As shown in Scheme 3, exploration of the scope of the arylmethylsulfide component was similarly successful, with electron-rich (3k) and electron-poor (3l–o) examples each reacting in good to excellent yields. The generation of halide containing products allows for further functionalisation. It was additionally demonstrated that more complex functionality could be tolerated elsewhere on the scaffold (3p).

Scheme 3 Scope of arylmethylsulfide component.

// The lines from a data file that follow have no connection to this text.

-- pv_equiv track=rewrite | github.com/christopheradolphe/Python-School-Projects | test_calc2.py | check_sums_up_to_n
-- ===== SOURCE A (Python) =====
-- def check_sums_up_to_n(N):
--     for i in range(1, N+1):
--         total1 = 0
--         for x in range(1, i+1):
--             total1 += x**3
--
--         total2 = 0
--         for x in range(1, i+1):
--             total2 += x
--         total2 **= 2
--
--         if total1 == total2:
--             pass
--         else:
--             return False
--
--     return True
-- ===== SOURCE B (Python) =====
-- def check_sums_up_to_n(N):
--     # One pass: maintain running cube-sum and running linear-sum incrementally,
--     # checking the identity at each step (O(N) instead of A's O(N^2)).
--     cube_total = 0
--     lin_total = 0
--     for i in range(1, N + 1):
--         cube_total += i ** 3
--         lin_total += i
--         if cube_total != lin_total ** 2:
--             return False
--     return True
-- ===== Notes on version B (the rewrite author's own statement) =====
-- stated objective: faster
-- what changed: Replaces A's nested loops (recomputing both sums from scratch for every i) with a single pass that maintains running cube and linear totals incrementally.
import Mathlib
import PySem

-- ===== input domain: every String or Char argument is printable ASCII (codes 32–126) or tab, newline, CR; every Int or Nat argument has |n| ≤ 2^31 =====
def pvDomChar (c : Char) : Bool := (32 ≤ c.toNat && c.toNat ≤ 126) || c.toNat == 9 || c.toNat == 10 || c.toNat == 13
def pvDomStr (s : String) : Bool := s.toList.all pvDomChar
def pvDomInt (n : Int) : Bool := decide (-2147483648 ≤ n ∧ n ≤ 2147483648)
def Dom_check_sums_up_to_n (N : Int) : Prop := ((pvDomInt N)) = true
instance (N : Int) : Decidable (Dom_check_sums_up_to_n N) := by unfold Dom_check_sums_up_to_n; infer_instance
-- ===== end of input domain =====

-- B replaces A's nested loops (which recompute both sums from scratch at every i)
-- with a single pass keeping running cube and linear totals: O(N) instead of O(N^2).

-- ===== PORT A =====
-- outer 'for i in …' with early 'return False', as structural recursion on the range list
def aLoop : List Int → Bool
  | [] => true
  | i :: rest =>
      let total1 := (PySem.List.pyRange 1 (i + 1) 1).foldl (fun s x => s + x ^ 3) 0
      let total2 := ((PySem.List.pyRange 1 (i + 1) 1).foldl (fun s x => s + x) 0) ^ 2
      if total1 == total2 then aLoop rest else false

def check_sums_up_to_n (N : Int) : Bool :=
  aLoop (PySem.List.pyRange 1 (N + 1) 1)

-- ===== PORT B =====
-- one pass with early 'return False', carrying (cube_total, lin_total)
def bLoop : List Int → Int → Int → Bool
  | [], _, _ => true
  | i :: rest, cube_total, lin_total =>
      let cube_total' := cube_total + i ^ 3
      let lin_total' := lin_total + i
      if cube_total' ≠ lin_total' ^ 2 then false else bLoop rest cube_total' lin_total'

def check_sums_up_to_n_alt (N : Int) : Bool :=
  bLoop (PySem.List.pyRange 1 (N + 1) 1) 0 0

-- ===== PRECONDITION & SPEC =====
def Spec_check_sums_up_to_n (N : Int) (out : Bool) : Prop := out = check_sums_up_to_n_alt N
instance (N : Int) (out : Bool) : Decidable (Spec_check_sums_up_to_n N out) := by unfold Spec_check_sums_up_to_n; infer_instance

-- ===== CLAIM (what is proved, stated in full; the proofs are below) =====
def Claim_equal_check_sums_up_to_n : Prop := ∀ (N : Int), Dom_check_sums_up_to_n N → Spec_check_sums_up_to_n N (check_sums_up_to_n N)

-- ===== LEMMAS AND PROOFS =====

-- Faulhaber invariant: folding cubes from c and folding from l over a consecutive
-- range keeps 'cube total = (linear total)^2' provided 2*l = (a-1)*a and c = l^2.
theorem fold_cube_sq (k : Nat) : ∀ (a b c l : Int), (b - a).toNat = k →
    2 * l = (a - 1) * a → c = l ^ 2 →
    (PySem.List.pyRange a b 1).foldl (fun s x => s + x ^ 3) c
      = ((PySem.List.pyRange a b 1).foldl (fun s x => s + x) l) ^ 2 := by
  induction k with
  | zero =>
      intro a b c l hk _ hc
      rw [PySem.List.pyRange_one_eq_nil (by omega)]
      simpa using hc
  | succ n ih =>
      intro a b c l hk h2 hc
      rw [PySem.List.pyRange_one_cons (by omega)]
      simp only [List.foldl_cons]
      exact ih (a + 1) b (c + a ^ 3) (l + a) (by omega) (by ring_nf; nlinarith [h2]) (by linear_combination hc - a * h2)

theorem bLoop_true (k : Nat) : ∀ (a b c l : Int), (b - a).toNat = k →
    2 * l = (a - 1) * a → c = l ^ 2 →
    bLoop (PySem.List.pyRange a b 1) c l = true := by
  induction k with
  | zero =>
      intro a b c l hk _ _
      rw [PySem.List.pyRange_one_eq_nil (by omega)]
      rfl
  | succ n ih =>
      intro a b c l hk h2 hc
      rw [PySem.List.pyRange_one_cons (by omega)]
      simp only [bLoop]
      have heq : c + a ^ 3 = (l + a) ^ 2 := by linear_combination hc - a * h2
      rw [if_neg (by simpa using heq)]
      exact ih (a + 1) b (c + a ^ 3) (l + a) (by omega) (by ring_nf; nlinarith [h2]) heq

theorem aLoop_true : ∀ (L : List Int), aLoop L = true := by
  intro L
  induction L with
  | nil => rfl
  | cons i rest ih =>
      simp only [aLoop]
      have h := fold_cube_sq (i + 1 - 1).toNat 1 (i + 1) 0 0 rfl (by ring) (by ring)
      rw [if_pos (by simpa using h)]
      exact ih

-- ===== VERDICT (by name: the statement is the Claim_ definition above) =====
theorem check_sums_up_to_n_spec : Claim_equal_check_sums_up_to_n := by
  intro N _
  unfold Spec_check_sums_up_to_n check_sums_up_to_n check_sums_up_to_n_alt
  rw [aLoop_true, bLoop_true (N + 1 - 1).toNat 1 (N + 1) 0 0 rfl (by ring) (by ring)]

As previously mentioned, a major strength of rhodium(I) catalysis lies in the extremely high selectivity for the activation of one bond, in this case the C–S bond, in the presence of other easily activated bonds, which could not be carried through a reaction sequence if using palladium catalysis, for example. In order to demonstrate the orthogonality of these processes, we first exposed compound 5, featuring both aryl bromide and methylsulfide functional groups, to our Rh(I)-catalyzed C–S Sonogashira conditions, followed by traditional Pd(0)-catalyzed Sonogashira conditions for the generation of dialkyne 7 (Scheme 4). Each reaction proceeded in a very good yield, and the same product (7), was obtained by switching the order of the two transition metal-catalyzed processes.

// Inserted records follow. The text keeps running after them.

-- pv_equiv track=rewrite | github.com/posl/comment_recommendation | script/mod_gen/1_time/en/227_C/8.py | solve
-- ===== SOURCE A (Python) =====
-- def solve(N):
--     count = 0
--     for a in range(1,N+1):
--         if a**2 > N:
--             break
--         for b in range(a,N+1):
--             if a*b > N:
--                 break
--             count += (N//(a*b))
--     return count
-- ===== SOURCE B (Python) =====
-- def solve(N):
--     # Hyperbola-method rewrite: the inner sum over b is sum_{b=a..M} M//b with
--     # M = N//a, computed in O(sqrt(M)) by grouping b into blocks of equal M//b.
--     def dsum(M, lo):
--         total = 0
--         i = lo
--         while i <= M:
--             q = M // i
--             j = M // q
--             total += q * (j - i + 1)
--             i = j + 1
--         return total
--     count = 0
--     a = 1
--     while a * a <= N:
--         count += dsum(N // a, a)
--         a += 1
--     return count
-- ===== Notes on version B (the rewrite author's own statement) =====
-- stated objective: faster
-- what changed: A's inner loop adding N//(a*b) term by term is replaced by floor-division block grouping (hyperbola method): for each a the inner sum equals sum of M//b for b=a..M with M=N//a, computed in O(sqrt(M)) blocks of constant quotient.
import Mathlib
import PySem

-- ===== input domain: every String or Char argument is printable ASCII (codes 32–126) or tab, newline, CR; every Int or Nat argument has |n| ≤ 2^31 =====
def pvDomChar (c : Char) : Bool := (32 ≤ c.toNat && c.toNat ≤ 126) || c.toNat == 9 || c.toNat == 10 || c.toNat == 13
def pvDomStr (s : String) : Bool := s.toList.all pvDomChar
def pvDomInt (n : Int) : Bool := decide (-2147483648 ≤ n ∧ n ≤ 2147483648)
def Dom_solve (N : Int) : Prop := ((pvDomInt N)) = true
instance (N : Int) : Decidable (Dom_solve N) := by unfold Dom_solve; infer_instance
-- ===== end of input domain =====

-- B replaces A's inner b-loop by floor-division block grouping (hyperbola method), a different algorithm.

-- ===== PORT A =====
-- inner 'for b in range(a, N+1): if a*b > N: break; count += N//(a*b)'
def solveInnerA (N a : Int) (count : Int) : List Int → Int
  | [] => count
  | b :: rest =>
      if a * b > N then count
      else solveInnerA N a (count + PySem.Int.floordiv N (a * b)) rest

-- outer 'for a in range(1, N+1): if a**2 > N: break; <inner loop>'
def solveOuterA (N : Int) (count : Int) : List Int → Int
  | [] => count
  | a :: rest =>
      if a ^ 2 > N then count
      else solveOuterA N (solveInnerA N a count (PySem.List.pyRange a (N + 1) 1)) rest

def solve (N : Int) : Int := solveOuterA N 0 (PySem.List.pyRange 1 (N + 1) 1)

-- ===== PORT B =====
-- 'while i <= M: q = M//i; j = M//q; total += q*(j-i+1); i = j+1'
-- (fuel is a totality guard only: on every call made by dsumB/solveAltOuter, i advances
--  by at least 1 per step, so the initial fuel (M+1-lo).toNat is never exhausted)
def dsumGo (M : Int) : Nat → Int → Int → Int
  | 0, _, total => total
  | fuel + 1, i, total =>
      if i ≤ M then
        let q := PySem.Int.floordiv M i
        let j := PySem.Int.floordiv M q
        dsumGo M fuel (j + 1) (total + q * (j - i + 1))
      else total

def dsumB (M lo : Int) : Int := dsumGo M (M + 1 - lo).toNat lo 0

-- 'a = 1; while a*a <= N: count += dsum(N//a, a); a += 1'
def solveAltOuter (N a count : Int) : Int :=
  if h : a * a ≤ N then
    solveAltOuter N (a + 1) (count + dsumB (PySem.Int.floordiv N a) a)
  else count
termination_by (N + 1 - a).toNat
decreasing_by
  have : a ≤ N := by nlinarith [mul_self_nonneg a, mul_self_nonneg (a - 1)]
  omega

def solve_alt (N : Int) : Int := solveAltOuter N 1 0

-- ===== PRECONDITION & SPEC =====
def Spec_solve (N : Int) (out : Int) : Prop := out = solve_alt N
instance (N : Int) (out : Int) : Decidable (Spec_solve N out) := by unfold Spec_solve; infer_instance

-- ===== CLAIM (what is proved, stated in full; the proofs are below) =====
def Claim_equal_solve : Prop := ∀ (N : Int), Dom_solve N → Spec_solve N (solve N)

-- ===== LEMMAS AND PROOFS =====

lemma le_of_sq_le {a N : Int} (h : a * a ≤ N) : a ≤ N := by
  nlinarith [mul_self_nonneg a, mul_self_nonneg (a - 1)]

-- spec-side sum: g M lo = Σ_{b=lo..M} M//b
def g (M lo : Int) : Int :=
  if _ : lo ≤ M then PySem.Int.floordiv M lo + g M (lo + 1) else 0
termination_by (M + 1 - lo).toNat
decreasing_by omega

-- spec-side outer sum: G N a = Σ_{a'≥a, a'*a'≤N} g (N//a') a'
def G (N a : Int) : Int :=
  if h : a * a ≤ N then g (PySem.Int.floordiv N a) a + G N (a + 1) else 0
termination_by (N + 1 - a).toNat
decreasing_by
  have := le_of_sq_le h
  omega

lemma le_floordiv_iff {N a b : Int} (ha : 0 < a) :
    b ≤ PySem.Int.floordiv N a ↔ a * b ≤ N := by
  rw [PySem.Int.le_floordiv_iff_mul_le ha, mul_comm]

lemma floordiv_floordiv {N a b : Int} (ha : 0 < a) (hb : 0 < b) :
    PySem.Int.floordiv (PySem.Int.floordiv N a) b = PySem.Int.floordiv N (a * b) := by
  rw [PySem.Int.floordiv_eq_ediv_of_pos ha, PySem.Int.floordiv_eq_ediv_of_pos hb,
    PySem.Int.floordiv_eq_ediv_of_pos (mul_pos ha hb)]
  exact Int.ediv_ediv_of_nonneg ha.le

lemma g_pos {M lo : Int} (h : lo ≤ M) :
    g M lo = PySem.Int.floordiv M lo + g M (lo + 1) := by
  rw [g, dif_pos h]

lemma g_neg {M lo : Int} (h : M < lo) : g M lo = 0 := by
  rw [g, dif_neg (by omega)]

lemma G_pos {N a : Int} (h : a * a ≤ N) :
    G N a = g (PySem.Int.floordiv N a) a + G N (a + 1) := by
  rw [G, dif_pos h]

lemma G_neg {N a : Int} (h : N < a * a) : G N a = 0 := by
  rw [G, dif_neg (by omega)]

-- A's inner loop computes count + g (N//a) lo
lemma innerA_eq_g (N a : Int) (ha : 1 ≤ a) (lo count : Int) (hlo : 1 ≤ lo) :
    solveInnerA N a count (PySem.List.pyRange lo (N + 1) 1) =
      count + g (PySem.Int.floordiv N a) lo := by
  by_cases h : lo ≤ N
  · rw [PySem.List.pyRange_one_cons (by omega), solveInnerA]
    by_cases hab : a * lo > N
    · rw [if_pos hab, g_neg, add_zero]
      have : ¬ (lo ≤ PySem.Int.floordiv N a) := by
        rw [le_floordiv_iff (by omega)]; omega
      omega
    · rw [if_neg hab, g_pos ((le_floordiv_iff (by omega)).mpr (by omega)),
        floordiv_floordiv (by omega) (by omega),
        innerA_eq_g N a ha (lo + 1) _ (by omega)]
      ring
  · rw [PySem.List.pyRange_one_eq_nil (by omega), solveInnerA, g_neg, add_zero]
    have : ¬ (lo ≤ PySem.Int.floordiv N a) := by
      rw [le_floordiv_iff (by omega)]; nlinarith
    omega
termination_by (N + 1 - lo).toNat
decreasing_by omega

-- the block [i, M//(M//i)] has constant quotient
lemma block_const {M i : Int} (hi : 1 ≤ i) (hiM : i ≤ M) :
    ∀ k, i ≤ k → k ≤ PySem.Int.floordiv M (PySem.Int.floordiv M i) →
      PySem.Int.floordiv M k = PySem.Int.floordiv M i := by
  intro k hik hkj
  set q := PySem.Int.floordiv M i with hq
  have hq1 : 1 ≤ q := by rw [hq, le_floordiv_iff (by omega)]; omega
  have hbr := (PySem.Int.floordiv_eq_iff_of_pos (a := M) (b := i) (by omega)).mp hq.symm
  rw [PySem.Int.floordiv_eq_iff_of_pos (by omega)]
  constructor
  · have := (le_floordiv_iff (N := M) (a := q) (by omega)).mp hkj
    linarith
  · calc M < (q + 1) * i := hbr.2
      _ ≤ (q + 1) * k := by nlinarith
lemma g_const_block (M q : Int) (i j : Int) (hi : 1 ≤ i) (hij : i ≤ j + 1) (hjM : j ≤ M)
    (hconst : ∀ k, i ≤ k → k ≤ j → PySem.Int.floordiv M k = q) :
    g M i = q * (j + 1 - i) + g M (j + 1) := by
  by_cases h : i ≤ j
  · rw [g_pos (by omega), hconst i le_rfl h,
      g_const_block M q (i + 1) j (by omega) (by omega) hjM
        (fun k hk1 hk2 => hconst k (by omega) hk2)]
    ring
  · have : i = j + 1 := by omega
    subst this
    ring
termination_by (j + 1 - i).toNat
decreasing_by omega

lemma dsumGo_eq_g (M : Int) (fuel : Nat) (i total : Int) (hi : 1 ≤ i)
    (hfuel : (M + 1 - i).toNat ≤ fuel) :
    dsumGo M fuel i total = total + g M i := by
  induction fuel generalizing i total with
  | zero =>
      rw [dsumGo, g_neg (by omega), add_zero]
  | succ fuel ih =>
      rw [dsumGo]
      by_cases h : i ≤ M
      · rw [if_pos h]
        set q := PySem.Int.floordiv M i with hq
        set j := PySem.Int.floordiv M q with hj
        have hq1 : 1 ≤ q := by rw [hq, le_floordiv_iff (by omega)]; omega
        have hbr := (PySem.Int.floordiv_eq_iff_of_pos (a := M) (b := i) (by omega)).mp hq.symm
        have hij : i ≤ j := by
          rw [hj, le_floordiv_iff (by omega)]
          nlinarith [hbr.1]
        have hjq : j * q ≤ M :=
          ((PySem.Int.floordiv_eq_iff_of_pos (a := M) (b := q) (by omega)).mp hj.symm).1
        have hjM : j ≤ M := by nlinarith
        rw [ih (j + 1) _ (by omega) (by omega),
          g_const_block M q i j hi (by omega) hjM
            (fun k hk1 hk2 => (block_const hi h k hk1 (hj ▸ hk2)).trans hq.symm)]
        ring
      · rw [if_neg h, g_neg (by omega), add_zero]

-- A's outer loop computes count + G N a0
lemma outerA_eq_G (N : Int) (a0 count : Int) (ha : 1 ≤ a0) :
    solveOuterA N count (PySem.List.pyRange a0 (N + 1) 1) = count + G N a0 := by
  by_cases h : a0 ≤ N
  · rw [PySem.List.pyRange_one_cons (by omega), solveOuterA]
    rw [pow_two] at *
    by_cases hsq : a0 * a0 > N
    · rw [if_pos hsq, G_neg hsq, add_zero]
    · rw [if_neg hsq, innerA_eq_g N a0 ha a0 count ha,
        G_pos (by omega), outerA_eq_G N (a0 + 1) _ (by omega)]
      ring
  · rw [PySem.List.pyRange_one_eq_nil (by omega), solveOuterA, G_neg, add_zero]
    by_contra hsq
    have := le_of_sq_le (show a0 * a0 ≤ N by omega)
    omega
termination_by (N + 1 - a0).toNat
decreasing_by omega

lemma altOuter_eq_G (N : Int) (a count : Int) (ha : 1 ≤ a) :
    solveAltOuter N a count = count + G N a := by
  rw [solveAltOuter]
  by_cases h : a * a ≤ N
  · rw [dif_pos h, G_pos h, dsumB,
      dsumGo_eq_g _ _ _ _ ha le_rfl,
      altOuter_eq_G N (a + 1) _ (by omega)]
    ring
  · rw [dif_neg h, G_neg (by omega), add_zero]
termination_by (N + 1 - a).toNat
decreasing_by
  have := le_of_sq_le h
  omega

-- ===== VERDICT (by name: the statement is the Claim_ definition above) =====
theorem solve_spec : Claim_equal_solve := by
  intro N _
  unfold Spec_solve solve solve_alt
  rw [outerA_eq_G N 1 0 le_rfl, altOuter_eq_G N 1 0 le_rfl]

Our laboratory has previously demonstrated that in situ generated Rh–dcpe complexes are effective catalysts for alkene and alkyne hydroacylation reactions,¹⁸ and we were therefore intrigued by the possibility of conducting a tandem hydroacylation-Sonogashira sequence, resulting in the three-component coupling of an aldehyde with two distinct alkynes, forming two new C–C bonds, using a single rhodium catalyst (Scheme 5). Such a process would be a powerful method to rapidly build up molecular complexity from simple, commercially available building blocks. We began by reducing potential complications by using the same alkyne for both steps of the reaction, with fluoro-substituted phenylacetylene affording the product (9a) in good yield over two steps. We were pleased to discover that the use of differing alkynes for each step was also easily achieved. A range of alkynes was employed, generating hydroacylation-Sonogashira products 9b–g. Compound 9g, in particular, contains synthetic handles for further functionalisation on each of the constituent components, which would be extremely difficult to prepare using Pd- or Ni-catalyzed methods.

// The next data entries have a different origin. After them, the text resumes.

-- pv_equiv track=rewrite | github.com/linhdvu14/cp-sols | sols/CodeChef/FEB221A/REMADJ.py | solve
-- ===== SOURCE A (Python) =====
-- def solve(N, A):
--     S = sum(A)
--
--     pref = [0]
--     for a in A: pref.append(pref[-1] + a)
--
--     pref_idx = {}
--     for i, p in enumerate(pref):
--         if p not in pref_idx: pref_idx[p] = []
--         pref_idx[p].append(i)
--
--     # check possible partition sums
--     cc = 1
--     checked = set()
--     for i, p in enumerate(pref):
--         if i == 0 or p in checked or (p == 0 and S != 0) or (p != 0 and S % p != 0): continue
--         last, msz, sz = i-1, -1, 1
--         while p * sz in pref_idx:
--             idx = pref_idx[p * sz]
--             found = False
--             for j in idx:
--                 if j > last:
--                     last = j
--                     found = True
--                     break
--             if not found: break
--             if pref[N] - pref[last] == 0: msz = sz
--             sz += 1
--
--         cc = max(cc, msz)
--         checked.add(p)
--
--     return N - cc
-- ===== SOURCE B (Python) =====
-- def solve(N, A):
--     S = sum(A)
--     pref = [0]
--     run = 0
--     for a in A:
--         run += a
--         pref.append(run)
--     best = 1
--     seen = set()
--     for v in pref[1:]:
--         if v in seen or (v == 0 and S != 0) or (v != 0 and S % v != 0):
--             continue
--         mult, msz = 1, -1
--         for j in range(1, len(pref)):
--             if pref[j] == v * mult:
--                 if pref[N] == pref[j]:
--                     msz = mult
--                 mult += 1
--         best = max(best, msz)
--         seen.add(v)
--     return N - best
-- ===== Notes on version B (the rewrite author's own statement) =====
-- stated objective: simpler
-- what changed: B drops A's dict-of-index-lists and the while-loop over multiples with its repeated from-the-start scans of each index list, and instead runs one left-to-right scan over the prefix array per distinct candidate sum, advancing the expected target v, 2v, 3v, ... as matches are found.
import Mathlib
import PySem

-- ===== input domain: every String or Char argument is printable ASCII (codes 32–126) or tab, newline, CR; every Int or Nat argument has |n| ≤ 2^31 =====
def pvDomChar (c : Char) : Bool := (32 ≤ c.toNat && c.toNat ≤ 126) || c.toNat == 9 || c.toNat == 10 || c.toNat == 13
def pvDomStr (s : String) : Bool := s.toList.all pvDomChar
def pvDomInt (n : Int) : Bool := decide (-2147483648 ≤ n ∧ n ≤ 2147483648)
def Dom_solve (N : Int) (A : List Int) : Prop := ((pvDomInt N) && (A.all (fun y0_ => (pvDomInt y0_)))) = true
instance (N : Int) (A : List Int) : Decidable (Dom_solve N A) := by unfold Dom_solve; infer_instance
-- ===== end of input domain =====

-- B replaces A's dict-of-index-lists and while-loop-over-multiples by one left-to-right
-- greedy scan of the prefix array per distinct candidate sum (objective: simpler).
-- Outside Pre_solve the Python A raises IndexError at pref[N]; there the ports read that
-- cell with default 0 (nothing is claimed there).

-- ===== PORT A =====
-- pref = [0]; for a in A: pref.append(pref[-1] + a)
def buildPref (A : List Int) : List Int :=
  A.foldl (fun pr a => pr ++ [pr.getLastD 0 + a]) [0]

-- pref_idx = {}; for i, p in enumerate(pref): if p not in pref_idx: pref_idx[p] = []; pref_idx[p].append(i)
def buildIdx (pref : List Int) : PySem.Dict Int (List Int) :=
  (PySem.List.enumerate pref).foldl
    (fun d ip =>
      let d' := if d.contains ip.2 then d else d.insert ip.2 []
      d'.insert ip.2 (d'.getD ip.2 [] ++ [ip.1]))
    PySem.Dict.empty

-- the 'while p * sz in pref_idx' loop; fuel = pref.length + 1 bounds the iterations
-- (each successful step strictly increases 'last', which stays below pref.length)
def whileA (prefIdx : PySem.Dict Int (List Int)) (pref : List Int) (N p : Int)
    (last msz sz : Int) : Nat → Int
  | 0 => msz
  | fuel + 1 =>
    match prefIdx.get? (p * sz) with
    | none => msz
    | some idx =>
      match idx.find? (fun j => decide (last < j)) with
      | none => msz
      | some j =>
        whileA prefIdx pref N p j
          (if PySem.List.pyGetD pref N 0 - PySem.List.pyGetD pref j 0 = 0 then sz else msz)
          (sz + 1) fuel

Scheme 4 Reversible selectivity between Rh- and Pd-catalyzed Sonogashira reactions.

Scheme 5 Tandem hydroacylation-Sonogashira sequence.

Further reaction sequences, generating increasingly complex products were subsequently attempted, as depicted in Scheme 6. By employing suitably protected propargyl amines as substrates for the first step in the hydroacylation-Sonogashira sequence,¹⁹ a three-step, two-pot synthesis of highly functionalised pyrrole 11 was achieved in a good yield, requiring only a single chromatographic purification to obtain the pure heterocycle. An alternative sequence resulted in the combination of the hydroacylation-Sonagashira steps with a π-acid-catalysed [4+2]-cycloaddition reaction between an isochromenylium ion and a styrene derivate, ultimately yielding 1,2-dihydronaphthylene 13 after subsequent ring opening of the bicyclic intermediate. Such processes have been effected by a number of π-acids, and the conditions used herein were first reported by Yamamoto et al. in 2003.²⁰

Scheme 6 Tandem reactions for the synthesis of heterocycles and extended ring systems.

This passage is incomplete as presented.